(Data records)
..........

-- pv_equiv track=rewrite | github.com/Antimateria9000/Generador-de-datasets | dataset_core/validation_external.py | _aggregate_comparison_status
-- ===== SOURCE A (Python) =====
-- from typing import Iterable, Literal
--
-- ComparisonStatus = Literal["passed", "failed", "not_validated", "adapter_error", "validation_error"]
--
-- def _aggregate_comparison_status(adapter_reports: list[dict[str, object]]) -> ComparisonStatus:
--     statuses = [str(report.get("comparison_status") or "").strip().lower() for report in adapter_reports]
--     if any(status == "failed" for status in statuses):
--         return "failed"
--     if any(status == "validation_error" for status in statuses):
--         return "validation_error"
--     if any(status == "adapter_error" for status in statuses):
--         return "adapter_error"
--     if any(status == "passed" for status in statuses):
--         return "passed"
--     return "not_validated"
-- ===== SOURCE B (Python) =====
-- _RANK = {"failed": 0, "validation_error": 1, "adapter_error": 2, "passed": 3}
-- _TABLE = ["failed", "validation_error", "adapter_error", "passed", "not_validated"]
--
-- def _aggregate_comparison_status(adapter_reports):
--     best = 4
--     for report in adapter_reports:
--         status = str(report.get("comparison_status") or "").strip().lower()
--         best = min(best, _RANK.get(status, 4))
--     return _TABLE[best]
-- ===== Notes on version B (the rewrite author's own statement) =====
-- stated objective: alternative
-- what changed: Replaces four sequential any() scans over a precomputed statuses list by a single pass that tracks the minimum priority rank (via a rank dict) and maps it back through a priority table.
import Mathlib
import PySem

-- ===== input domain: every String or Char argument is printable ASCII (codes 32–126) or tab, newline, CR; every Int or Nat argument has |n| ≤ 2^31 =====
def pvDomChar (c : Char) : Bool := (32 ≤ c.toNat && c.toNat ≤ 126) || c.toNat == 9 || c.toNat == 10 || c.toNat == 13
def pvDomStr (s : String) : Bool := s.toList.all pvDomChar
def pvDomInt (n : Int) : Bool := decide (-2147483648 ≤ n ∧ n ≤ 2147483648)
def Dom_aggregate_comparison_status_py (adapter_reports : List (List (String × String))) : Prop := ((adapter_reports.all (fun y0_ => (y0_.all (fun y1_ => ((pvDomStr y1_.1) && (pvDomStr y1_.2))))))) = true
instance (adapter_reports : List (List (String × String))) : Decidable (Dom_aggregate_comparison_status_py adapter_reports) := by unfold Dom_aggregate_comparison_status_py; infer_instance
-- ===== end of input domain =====

-- B replaces A's four sequential any() scans by one pass tracking the minimum priority rank; alternative decomposition, same asymptotic cost.

-- ===== PORT A =====
-- str(report.get("comparison_status") or "").strip().lower()  (shared normalization expression of both Pythons)
def pvNorm (report : List (String × String)) : String :=
  PySem.Str.lower (PySem.Str.strip ((PySem.Dict.mk report).getD "comparison_status" ""))

def aggregate_comparison_status_py (adapter_reports : List (List (String × String))) : String :=
  let statuses := adapter_reports.map pvNorm
  if statuses.any (fun status => status == "failed") then "failed"
  else if statuses.any (fun status => status == "validation_error") then "validation_error"
  else if statuses.any (fun status => status == "adapter_error") then "adapter_error"
  else if statuses.any (fun status => status == "passed") then "passed"
  else "not_validated"

-- ===== PORT B =====
def pvRANK : PySem.Dict String Int :=
  PySem.Dict.ofList [("failed", 0), ("validation_error", 1), ("adapter_error", 2), ("passed", 3)]

def pvTABLE : List String := ["failed", "validation_error", "adapter_error", "passed", "not_validated"]

def aggregate_comparison_status_py_alt (adapter_reports : List (List (String × String))) : String :=
  let best : Int := adapter_reports.foldl
    (fun best report => min best (pvRANK.getD (pvNorm report) 4)) 4
  PySem.List.pyGetD pvTABLE best ""

-- ===== PRECONDITION & SPEC =====
def Spec_aggregate_comparison_status_py (adapter_reports : List (List (String × String))) (out : String) : Prop := out = aggregate_comparison_status_py_alt adapter_reports
instance (adapter_reports : List (List (String × String))) (out : String) : Decidable (Spec_aggregate_comparison_status_py adapter_reports out) := by unfold Spec_aggregate_comparison_status_py; infer_instance

-- ===== CLAIM (what is proved, stated in full; the proofs are below) =====
def Claim_equal_aggregate_comparison_status_py : Prop := ∀ (adapter_reports : List (List (String × String))), Dom_aggregate_comparison_status_py adapter_reports → Spec_aggregate_comparison_status_py adapter_reports (aggregate_comparison_status_py adapter_reports)

-- ===== LEMMAS AND PROOFS =====

def pvRankOf (s : String) : Int := pvRANK.getD s 4

theorem pvRankOf_eq (s : String) :
    pvRankOf s = if s = "failed" then 0 else if s = "validation_error" then 1
      else if s = "adapter_error" then 2 else if s = "passed" then 3 else 4 := by
  have h : pvRANK = PySem.Dict.mk [("failed", 0), ("validation_error", 1), ("adapter_error", 2), ("passed", 3)] := by decide
  by_cases h1 : s = "failed"
  · subst h1; decide
  by_cases h2 : s = "validation_error"
  · subst h2; decide
  by_cases h3 : s = "adapter_error"
  · subst h3; decide
  by_cases h4 : s = "passed"
  · subst h4; decide
  have h1' : ¬ ("failed" = s) := fun c => h1 c.symm
  have h2' : ¬ ("validation_error" = s) := fun c => h2 c.symm
  have h3' : ¬ ("adapter_error" = s) := fun c => h3 c.symm
  have h4' : ¬ ("passed" = s) := fun c => h4 c.symm
  simp [pvRankOf, h, PySem.Dict.getD, PySem.Dict.get?,
    beq_iff_eq, h1, h2, h3, h4, h1', h2', h3', h4']

theorem pvRankOf_nonneg (s : String) : 0 ≤ pvRankOf s := by
  rw [pvRankOf_eq]; split_ifs <;> norm_num

theorem pvFold_le_iff (l : List String) (a j : Int) :
    (l.foldl (fun b s => min b (pvRankOf s)) a ≤ j) ↔ (a ≤ j ∨ ∃ s ∈ l, pvRankOf s ≤ j) := by
  induction l generalizing a with
  | nil => simp
  | cons x xs ih =>
    simp only [List.foldl_cons, ih, min_le_iff, List.mem_cons]
    constructor
    · rintro ((h | h) | ⟨s, hs, h⟩)
      · exact Or.inl h
      · exact Or.inr ⟨x, Or.inl rfl, h⟩
      · exact Or.inr ⟨s, Or.inr hs, h⟩
    · rintro (h | ⟨s, (rfl | hs), h⟩)
      · exact Or.inl (Or.inl h)
      · exact Or.inl (Or.inr h)
      · exact Or.inr ⟨s, hs, h⟩

theorem pvFold_nonneg (l : List String) (a : Int) (ha : 0 ≤ a) :
    0 ≤ l.foldl (fun b s => min b (pvRankOf s)) a := by
  induction l generalizing a with
  | nil => exact ha
  | cons x xs ih => exact ih _ (le_min ha (pvRankOf_nonneg x))

theorem pvRank_le_iff (l : List String) (j : Int) (hj0 : 0 ≤ j) (hj : j < 4) :
    (∃ s ∈ l, pvRankOf s ≤ j) ↔
      ("failed" ∈ l ∨ (1 ≤ j ∧ "validation_error" ∈ l) ∨ (2 ≤ j ∧ "adapter_error" ∈ l)
        ∨ (3 ≤ j ∧ "passed" ∈ l)) := by
  constructor
  · rintro ⟨s, hs, hr⟩
    rw [pvRankOf_eq] at hr
    split_ifs at hr with c1 c2 c3 c4
    · exact Or.inl (c1 ▸ hs)
    · exact Or.inr (Or.inl ⟨by omega, c2 ▸ hs⟩)
    · exact Or.inr (Or.inr (Or.inl ⟨by omega, c3 ▸ hs⟩))
    · exact Or.inr (Or.inr (Or.inr ⟨by omega, c4 ▸ hs⟩))
    · omega
  · rintro (h | ⟨h1, h⟩ | ⟨h2, h⟩ | ⟨h3, h⟩) <;>
      exact ⟨_, h, by rw [pvRankOf_eq]; split_ifs <;> first | omega | simp_all⟩

-- core: A's any-chain over a list of statuses equals B's table lookup at the fold minimum
theorem pvMain (l : List String) :
    (if l.any (fun s => s == "failed") then "failed"
     else if l.any (fun s => s == "validation_error") then "validation_error"
     else if l.any (fun s => s == "adapter_error") then "adapter_error"
     else if l.any (fun s => s == "passed") then "passed"
     else "not_validated")
    = PySem.List.pyGetD pvTABLE (l.foldl (fun b s => min b (pvRankOf s)) 4) "" := by
  have hany : ∀ x : String, l.any (fun s => s == x) = decide (x ∈ l) := by
    intro x; simp [List.any_beq']
  set m := l.foldl (fun b s => min b (pvRankOf s)) 4 with hm
  have h0 : 0 ≤ m := pvFold_nonneg l 4 (by norm_num)
  have h4 : m ≤ 4 := by rw [hm, pvFold_le_iff]; exact Or.inl le_rfl
  have hiff : ∀ j : Int, 0 ≤ j → j < 4 → (m ≤ j ↔
      ("failed" ∈ l ∨ (1 ≤ j ∧ "validation_error" ∈ l) ∨ (2 ≤ j ∧ "adapter_error" ∈ l)
        ∨ (3 ≤ j ∧ "passed" ∈ l))) := by
    intro j hj0 hj
    rw [hm, pvFold_le_iff, ← pvRank_le_iff l j hj0 hj]
    constructor
    · rintro (h | h)
      · omega
      · exact h
    · exact Or.inr
  simp only [hany]
  interval_cases m
  · have hf : "failed" ∈ l := by
      have := (hiff 0 le_rfl (by norm_num)).1 le_rfl
      rcases this with h | ⟨h, _⟩ | ⟨h, _⟩ | ⟨h, _⟩ <;> first | exact h | omega
    simp [hf]
    decide
  · have h1 := (hiff 1 (by norm_num) (by norm_num)).1 (by norm_num)
    have h0' := (hiff 0 le_rfl (by norm_num))
    have hnf : "failed" ∉ l := fun c => by have := h0'.2 (Or.inl c); omega
    have hv : "validation_error" ∈ l := by
      rcases h1 with h | ⟨_, h⟩ | ⟨h, _⟩ | ⟨h, _⟩ <;> first | exact h | exact absurd h hnf | omega
    simp [hnf, hv]
    decide
  · have h2 := (hiff 2 (by norm_num) (by norm_num)).1 (by norm_num)
    have h1' := (hiff 1 (by norm_num) (by norm_num))
    have hnf : "failed" ∉ l := fun c => by have := h1'.2 (Or.inl c); omega
    have hnv : "validation_error" ∉ l := fun c => by
      have := h1'.2 (Or.inr (Or.inl ⟨le_rfl, c⟩)); omega
    have ha : "adapter_error" ∈ l := by
      rcases h2 with h | ⟨_, h⟩ | ⟨_, h⟩ | ⟨h, _⟩ <;>
        first | exact h | exact absurd h hnf | exact absurd h hnv | omega
    simp [hnf, hnv, ha]
    decide
  · have h3 := (hiff 3 (by norm_num) (by norm_num)).1 (by norm_num)
    have h2' := (hiff 2 (by norm_num) (by norm_num))
    have hnf : "failed" ∉ l := fun c => by have := h2'.2 (Or.inl c); omega
    have hnv : "validation_error" ∉ l := fun c => by
      have := h2'.2 (Or.inr (Or.inl ⟨by norm_num, c⟩)); omega
    have hna : "adapter_error" ∉ l := fun c => by
      have := h2'.2 (Or.inr (Or.inr (Or.inl ⟨le_rfl, c⟩))); omega
    have hp : "passed" ∈ l := by
      rcases h3 with h | ⟨_, h⟩ | ⟨_, h⟩ | ⟨_, h⟩ <;>
        first | exact h | exact absurd h hnf | exact absurd h hnv | exact absurd h hna
    simp [hnf, hnv, hna, hp]
    decide
  · have h3' := (hiff 3 (by norm_num) (by norm_num))
    have hnf : "failed" ∉ l := fun c => by have := h3'.2 (Or.inl c); omega
    have hnv : "validation_error" ∉ l := fun c => by
      have := h3'.2 (Or.inr (Or.inl ⟨by norm_num, c⟩)); omega
    have hna : "adapter_error" ∉ l := fun c => by
      have := h3'.2 (Or.inr (Or.inr (Or.inl ⟨by norm_num, c⟩))); omega
    have hnp : "passed" ∉ l := fun c => by
      have := h3'.2 (Or.inr (Or.inr (Or.inr ⟨le_rfl, c⟩))); omega
    simp [hnf, hnv, hna, hnp]
    decide

-- ===== VERDICT (by name: the statement is the Claim_ definition above) =====
theorem aggregate_comparison_status_py_spec : Claim_equal_aggregate_comparison_status_py := by
  intro reports _
  show aggregate_comparison_status_py reports = aggregate_comparison_status_py_alt reports
  unfold aggregate_comparison_status_py aggregate_comparison_status_py_alt
  have hfold : reports.foldl (fun best report => min best (pvRANK.getD (pvNorm report) 4)) (4 : Int)
      = (reports.map pvNorm).foldl (fun b s => min b (pvRankOf s)) 4 := by
    rw [List.foldl_map]; rfl
  rw [hfold]
  exact pvMain (reports.map pvNorm)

..........

Scan the lines above for "Or.inr ⟨s, hs, h⟩" and for "split_ifs at hr with c1 c2 c3 c4". Repeat exactly the line holding each of them and every line in between.

• Problem solution
      · exact Or.inr ⟨s, hs, h⟩

theorem pvFold_nonneg (l : List String) (a : Int) (ha : 0 ≤ a) :
    0 ≤ l.foldl (fun b s => min b (pvRankOf s)) a := by
  induction l generalizing a with
  | nil => exact ha
  | cons x xs ih => exact ih _ (le_min ha (pvRankOf_nonneg x))

theorem pvRank_le_iff (l : List String) (j : Int) (hj0 : 0 ≤ j) (hj : j < 4) :
    (∃ s ∈ l, pvRankOf s ≤ j) ↔
      ("failed" ∈ l ∨ (1 ≤ j ∧ "validation_error" ∈ l) ∨ (2 ≤ j ∧ "adapter_error" ∈ l)
        ∨ (3 ≤ j ∧ "passed" ∈ l)) := by
  constructor
  · rintro ⟨s, hs, hr⟩
    rw [pvRankOf_eq] at hr
    split_ifs at hr with c1 c2 c3 c4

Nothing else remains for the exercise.